An understanding or interest in underwater noise.

Explore new approaches to assessing the effects of underwater noise effects on marine life

Supervisor

Ben Lawrence

Discipline

Institute of Marine Science

Project code: SCI129

Project

Underwater noise is a rapidly evolving area and novel approaches are being developed to assess physiological and behavioural effects on sensitive marine species around the world. It is important that these new approaches are understood and included in assessments in New Zealand where relevant.

This project is to investigate approaches to assessing underwater noise effects that could benefit projects in New Zealand. This can include investigation of:

  • Underwater noise calculation methods and parameters in implementation in software packages such as dBSea
  • Inclusion of ecological data such as species prevalence, swim speeds/directions as modelling parameters
  • Mitigation measures
  • Methods to manage noise effects such as the use of drones to detect marine mammals

Required skills: understanding or interest in underwater noise effects.

Predicting urchin barrens through benthic imagery

Supervisors

Arie Spyksma

Nick Shears

Discipline

Institute of Marine Science

Project code: SCI130

The sea urchin Centrostephanus rodgersii forming urchin barrens within the Poor Knights Marine Reserve.

Project

The climate-driven range expansion of the longspined sea urchin, Centrostephanus rodgersii, is one of the most urgent threats to kelp forests in northeastern New Zealand. Assessing this species impact over large spatial scales requires the collection and analysis of benthic imagery datasets.

This project will involve collecting and analysing benthic imagery that will contribute towards the training and testing of machine learning models being developed to rapidly predict and map the presence of C. rodgersii and C. rodgersii barrens across NE New Zealand.
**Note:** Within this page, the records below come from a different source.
-- pv_equiv track=rewrite | github.com/mihai2610/mas_labs | lab6/stv_analysis.py | get_next_candidate
-- ===== SOURCE A (Python) =====
-- from typing import List, Dict, Tuple
-- import collections
--
-- def get_next_candidate(candidate: int, possible_candidates: List[int], next_candidates: Dict[int, Dict[int, int]]):
-- 	if candidate not in next_candidates:
-- 		return None
--
-- 	candidates_ranks_desc = collections.OrderedDict(
-- 		sorted(next_candidates[candidate].items(), key=lambda x: x[1], reverse=True))
--
-- 	for possible_candidate in candidates_ranks_desc.keys():
-- 		if possible_candidate in possible_candidates:
-- 			return possible_candidate
--
-- 	return None
-- ===== SOURCE B (Python) =====
-- from typing import List, Dict
--
--
-- def get_next_candidate(candidate: int, possible_candidates: List[int], next_candidates: Dict[int, Dict[int, int]]):
-- 	ranks = next_candidates.get(candidate)
-- 	if ranks is None:
-- 		return None
--
-- 	allowed = set(possible_candidates)
-- 	best = None  # best (key, rank) item seen so far; strict '>' keeps the earliest on rank ties
-- 	for key, rank in ranks.items():
-- 		if key in allowed and (best is None or rank > best[1]):
-- 			best = (key, rank)
--
-- 	return None if best is None else best[0]
-- ===== Notes on version B (the rewrite author's own statement) =====
-- stated objective: alternative
-- what changed: Replaces sorting all ranked successors descending (plus the OrderedDict construction and a list-membership scan over the sorted keys) by a single pass over the rank items keeping the best set-membership candidate, where strict '>' reproduces the stable sort's earliest-on-tie choice.
import Mathlib
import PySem

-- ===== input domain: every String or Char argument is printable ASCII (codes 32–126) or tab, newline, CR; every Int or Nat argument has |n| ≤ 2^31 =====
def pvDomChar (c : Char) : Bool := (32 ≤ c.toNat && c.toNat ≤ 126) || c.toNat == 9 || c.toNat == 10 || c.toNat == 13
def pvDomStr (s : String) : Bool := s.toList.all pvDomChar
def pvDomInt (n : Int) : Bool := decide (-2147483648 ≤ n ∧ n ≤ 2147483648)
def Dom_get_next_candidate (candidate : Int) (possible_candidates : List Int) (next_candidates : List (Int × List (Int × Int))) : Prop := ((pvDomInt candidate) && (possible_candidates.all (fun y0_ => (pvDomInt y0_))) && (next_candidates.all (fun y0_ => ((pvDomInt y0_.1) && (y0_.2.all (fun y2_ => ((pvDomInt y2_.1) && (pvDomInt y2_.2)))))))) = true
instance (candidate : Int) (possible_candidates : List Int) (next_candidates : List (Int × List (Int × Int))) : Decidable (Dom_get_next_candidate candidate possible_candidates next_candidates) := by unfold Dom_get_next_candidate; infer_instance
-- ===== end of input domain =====

-- B replaces A's sort-then-scan (sort all ranked successors descending, return the first key
-- that is a possible candidate) by a single running-maximum pass with strict '>' (keeps the
-- earliest item on rank ties, exactly the stable descending sort's tie-break); objective: alternative.

-- ===== PORT A =====
def get_next_candidate (candidate : Int) (possible_candidates : List Int) (next_candidates : List (Int × List (Int × Int))) : Option Int :=
  -- 'if candidate not in next_candidates: return None' then 'next_candidates[candidate]'
  match (PySem.Dict.mk next_candidates).get? candidate with
  | none => none
  | some items =>
    -- collections.OrderedDict(sorted(next_candidates[candidate].items(), key=lambda x: x[1], reverse=True))
    let candidates_ranks_desc := PySem.Dict.ofList (PySem.List.sorted items (fun x => x.2) true)
    -- for possible_candidate in candidates_ranks_desc.keys(): if possible_candidate in possible_candidates: return it; else None
    candidates_ranks_desc.keys.find? (fun k => possible_candidates.contains k)

-- ===== PORT B =====
def get_next_candidate_alt (candidate : Int) (possible_candidates : List Int) (next_candidates : List (Int × List (Int × Int))) : Option Int :=
  -- ranks = next_candidates.get(candidate); if ranks is None: return None
  match (PySem.Dict.mk next_candidates).get? candidate with
  | none => none
  | some ranks =>
    -- allowed = set(possible_candidates)
    let allowed : PySem.Set Int := PySem.Set.ofList possible_candidates
    -- single pass: best (key, rank) item, strict '>' keeps the earliest on ties
    let best := ranks.foldl
      (fun (best : Option (Int × Int)) kr =>
        if allowed.contains kr.1 && (match best with | none => true | some b => decide (b.2 < kr.2))
        then some kr else best) none
    match best with
    | none => none
    | some b => some b.1

-- ===== PRECONDITION & SPEC =====
def Spec_get_next_candidate (candidate : Int) (possible_candidates : List Int) (next_candidates : List (Int × List (Int × Int))) (out : Option Int) : Prop := out = get_next_candidate_alt candidate possible_candidates next_candidates
instance (candidate : Int) (possible_candidates : List Int) (next_candidates : List (Int × List (Int × Int))) (out : Option Int) : Decidable (Spec_get_next_candidate candidate possible_candidates next_candidates out) := by unfold Spec_get_next_candidate; infer_instance

-- ===== CLAIM (what is proved, stated in full; the proofs are below) =====
def Claim_equal_get_next_candidate : Prop := ∀ (candidate : Int) (possible_candidates : List Int) (next_candidates : List (Int × List (Int × Int))), Dom_get_next_candidate candidate possible_candidates next_candidates → Spec_get_next_candidate candidate possible_candidates next_candidates (get_next_candidate candidate possible_candidates next_candidates)

-- ===== LEMMAS AND PROOFS =====

-- the insertion predicate of PySem.List.sorted with key = rank, reverse = True
def pvBefore : (Int × Int) → (Int × Int) → Bool := fun a b => decide (b.2 < a.2)

-- B's loop body, with the membership test already rewritten to plain list membership
def pvStep (q : Int → Bool) (b : Option (Int × Int)) (kr : Int × Int) : Option (Int × Int) :=
  if q kr.1 && (match b with | none => true | some m => decide (m.2 < kr.2)) then some kr else b

lemma insertBy_cons (x y : Int × Int) (ys : List (Int × Int)) :
    PySem.List.insertBy pvBefore x (y :: ys)
      = if y.2 < x.2 then x :: y :: ys else y :: PySem.List.insertBy pvBefore x ys := by
  show (if pvBefore x y then _ else _) = _
  by_cases h : y.2 < x.2 <;> simp [pvBefore, h]

lemma pairwise_insertBy (x : Int × Int) (acc : List (Int × Int))
    (h : acc.Pairwise (fun a b => b.2 ≤ a.2)) :
    (PySem.List.insertBy pvBefore x acc).Pairwise (fun a b => b.2 ≤ a.2) := by
  induction acc with
  | nil => simp [PySem.List.insertBy]
  | cons y ys ih =>
    rw [List.pairwise_cons] at h
    rw [insertBy_cons]
    by_cases hb : y.2 < x.2
    · rw [if_pos hb]
      refine List.Pairwise.cons ?_ (List.Pairwise.cons h.1 h.2)
      intro z hz
      rcases List.mem_cons.1 hz with rfl | hz
      · omega
      · have := h.1 z hz; omega
    · rw [if_neg hb]
      refine List.Pairwise.cons ?_ (ih h.2)
      intro z hz
      rcases (PySem.List.mem_insertBy pvBefore x z ys).1 hz with rfl | hz
      · omega
      · exact h.1 z hz

lemma find?_insertBy (q : Int → Bool) (x : Int × Int) (acc : List (Int × Int))
    (h : acc.Pairwise (fun a b => b.2 ≤ a.2)) :
    (PySem.List.insertBy pvBefore x acc).find? (fun kr => q kr.1)
      = pvStep q (acc.find? (fun kr => q kr.1)) x := by
  induction acc with
  | nil => by_cases hq : q x.1 <;> simp [PySem.List.insertBy, pvStep, hq]
  | cons y ys ih =>
    rw [List.pairwise_cons] at h
    rw [insertBy_cons]
    by_cases hb : y.2 < x.2
    · rw [if_pos hb, List.find?_cons]
      by_cases hq : q x.1
      · rcases hm : (y :: ys).find? (fun kr => q kr.1) with _ | m
        · simp [pvStep, hq, hm]
        · have hmem := List.mem_of_find?_eq_some hm
          have hle : m.2 ≤ y.2 := by
            rcases List.mem_cons.1 hmem with rfl | hmem'
            · omega
            · exact h.1 m hmem'
          simp only [pvStep, hq, hm, Bool.true_and]
          rw [if_pos (by simp; omega)]
      · rcases hm : (y :: ys).find? (fun kr => q kr.1) with _ | m <;>
          simp [pvStep, hq, hm]
    · rw [if_neg hb, List.find?_cons, List.find?_cons]
      by_cases hy : q y.1
      · simp only [hy]
        simp only [pvStep]
        rw [if_neg (by simp; omega)]
      · simp only [hy]
        exact ih h.2

lemma find?_foldl_insertBy (q : Int → Bool) (l acc : List (Int × Int))
    (h : acc.Pairwise (fun a b => b.2 ≤ a.2)) :
    ((l.foldl (fun acc x => PySem.List.insertBy pvBefore x acc) acc).find? (fun kr => q kr.1))
      = l.foldl (pvStep q) (acc.find? (fun kr => q kr.1)) := by
  induction l generalizing acc with
  | nil => rfl
  | cons x t ih =>
    simp only [List.foldl_cons]
    rw [ih _ (pairwise_insertBy x acc h), find?_insertBy q x acc h]

-- first matching item of the stable descending sort = B's single running-maximum pass
lemma find?_sorted_rev (q : Int → Bool) (l : List (Int × Int)) :
    ((PySem.List.sorted l (fun x => x.2) true).find? (fun kr => q kr.1))
      = l.foldl (pvStep q) none := by
  rw [PySem.List.sorted_rev_eq_foldl_insertBy]
  exact find?_foldl_insertBy q l [] List.Pairwise.nil

-- first matching key of d.update l, for any starting dict d
lemma find?_keys_update {κ ν : Type} [BEq κ] [LawfulBEq κ] (q : κ → Bool)
    (l : List (κ × ν)) (d : PySem.Dict κ ν) :
    ((d.update l).keys.find? q) = (d.keys.find? q).or ((l.map Prod.fst).find? q) := by
  induction l generalizing d with
  | nil => simp [PySem.Dict.update]
  | cons p t ih =>
    rcases p with ⟨k, v⟩
    show (((d.insert k v).update t).keys.find? q) = _
    rw [ih]
    simp only [List.map_cons, List.find?_cons]
    by_cases hc : d.contains k
    · rw [PySem.Dict.keys_insert_of_contains d v hc]
      by_cases hq : q k
      · have hk : k ∈ d.keys := (PySem.Dict.contains_iff_mem_keys d k).1 hc
        rcases hm : d.keys.find? q with _ | m
        · exact absurd (List.find?_eq_none.1 hm k hk hq) (by simp)
        · simp [hq]
      · simp [hq]
    · rw [PySem.Dict.keys_insert_of_not_contains d v (by simpa using hc)]
      rw [List.find?_append]
      by_cases hq : q k <;>
        rcases hm : d.keys.find? q with _ | m <;>
          simp [hq]

-- first matching key of OrderedDict(pairs) = first matching key of the pair list itself
lemma find?_keys_ofList (q : Int → Bool) (l : List (Int × Int)) :
    ((PySem.Dict.ofList l).keys.find? q) = (l.map Prod.fst).find? q := by
  show ((PySem.Dict.empty.update l).keys.find? q) = _
  rw [find?_keys_update]
  simp [PySem.Dict.empty]

theorem get_next_candidate_spec' (candidate : Int) (possible_candidates : List Int)
    (next_candidates : List (Int × List (Int × Int))) :
    get_next_candidate candidate possible_candidates next_candidates
      = get_next_candidate_alt candidate possible_candidates next_candidates := by
  unfold get_next_candidate get_next_candidate_alt
  rcases (PySem.Dict.mk next_candidates).get? candidate with _ | items
  · rfl
  · simp only []
    rw [find?_keys_ofList, List.find?_map]
    have hcongr : items.foldl
        (fun (best : Option (Int × Int)) kr =>
          if (PySem.Set.ofList possible_candidates).contains kr.1 &&
              (match best with | none => true | some b => decide (b.2 < kr.2))
          then some kr else best) none
        = items.foldl (pvStep (fun k => possible_candidates.contains k)) none := by
      refine PySem.List.foldl_congr_mem _ _ _ _ ?_
      intro acc x _
      simp [pvStep]
    rw [hcongr, ← find?_sorted_rev]
    have hpred : ((fun k => possible_candidates.contains k) ∘ Prod.fst)
        = (fun kr : Int × Int => possible_candidates.contains kr.1) := rfl
    rw [hpred]
    rcases hf : (PySem.List.sorted items (fun x => x.2) true).find?
        (fun kr : Int × Int => possible_candidates.contains kr.1) with _ | b <;> simp

-- ===== VERDICT (by name: the statement is the Claim_ definition above) =====
theorem get_next_candidate_spec : Claim_equal_get_next_candidate := by
  intro candidate possible_candidates next_candidates _
  exact get_next_candidate_spec' candidate possible_candidates next_candidates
This project will be based at the Leigh Marine Laboratory. It will involve field work and photo analysis so will suit someone with ability to work in both the field and at the computer.

Ideal student

Though not a requirement, the project could involve diving if the candidate had a SCUBA certification to rescue diver. Alternatively, someone with skills in computer programming would have the opportunity to assist with the machine learning development.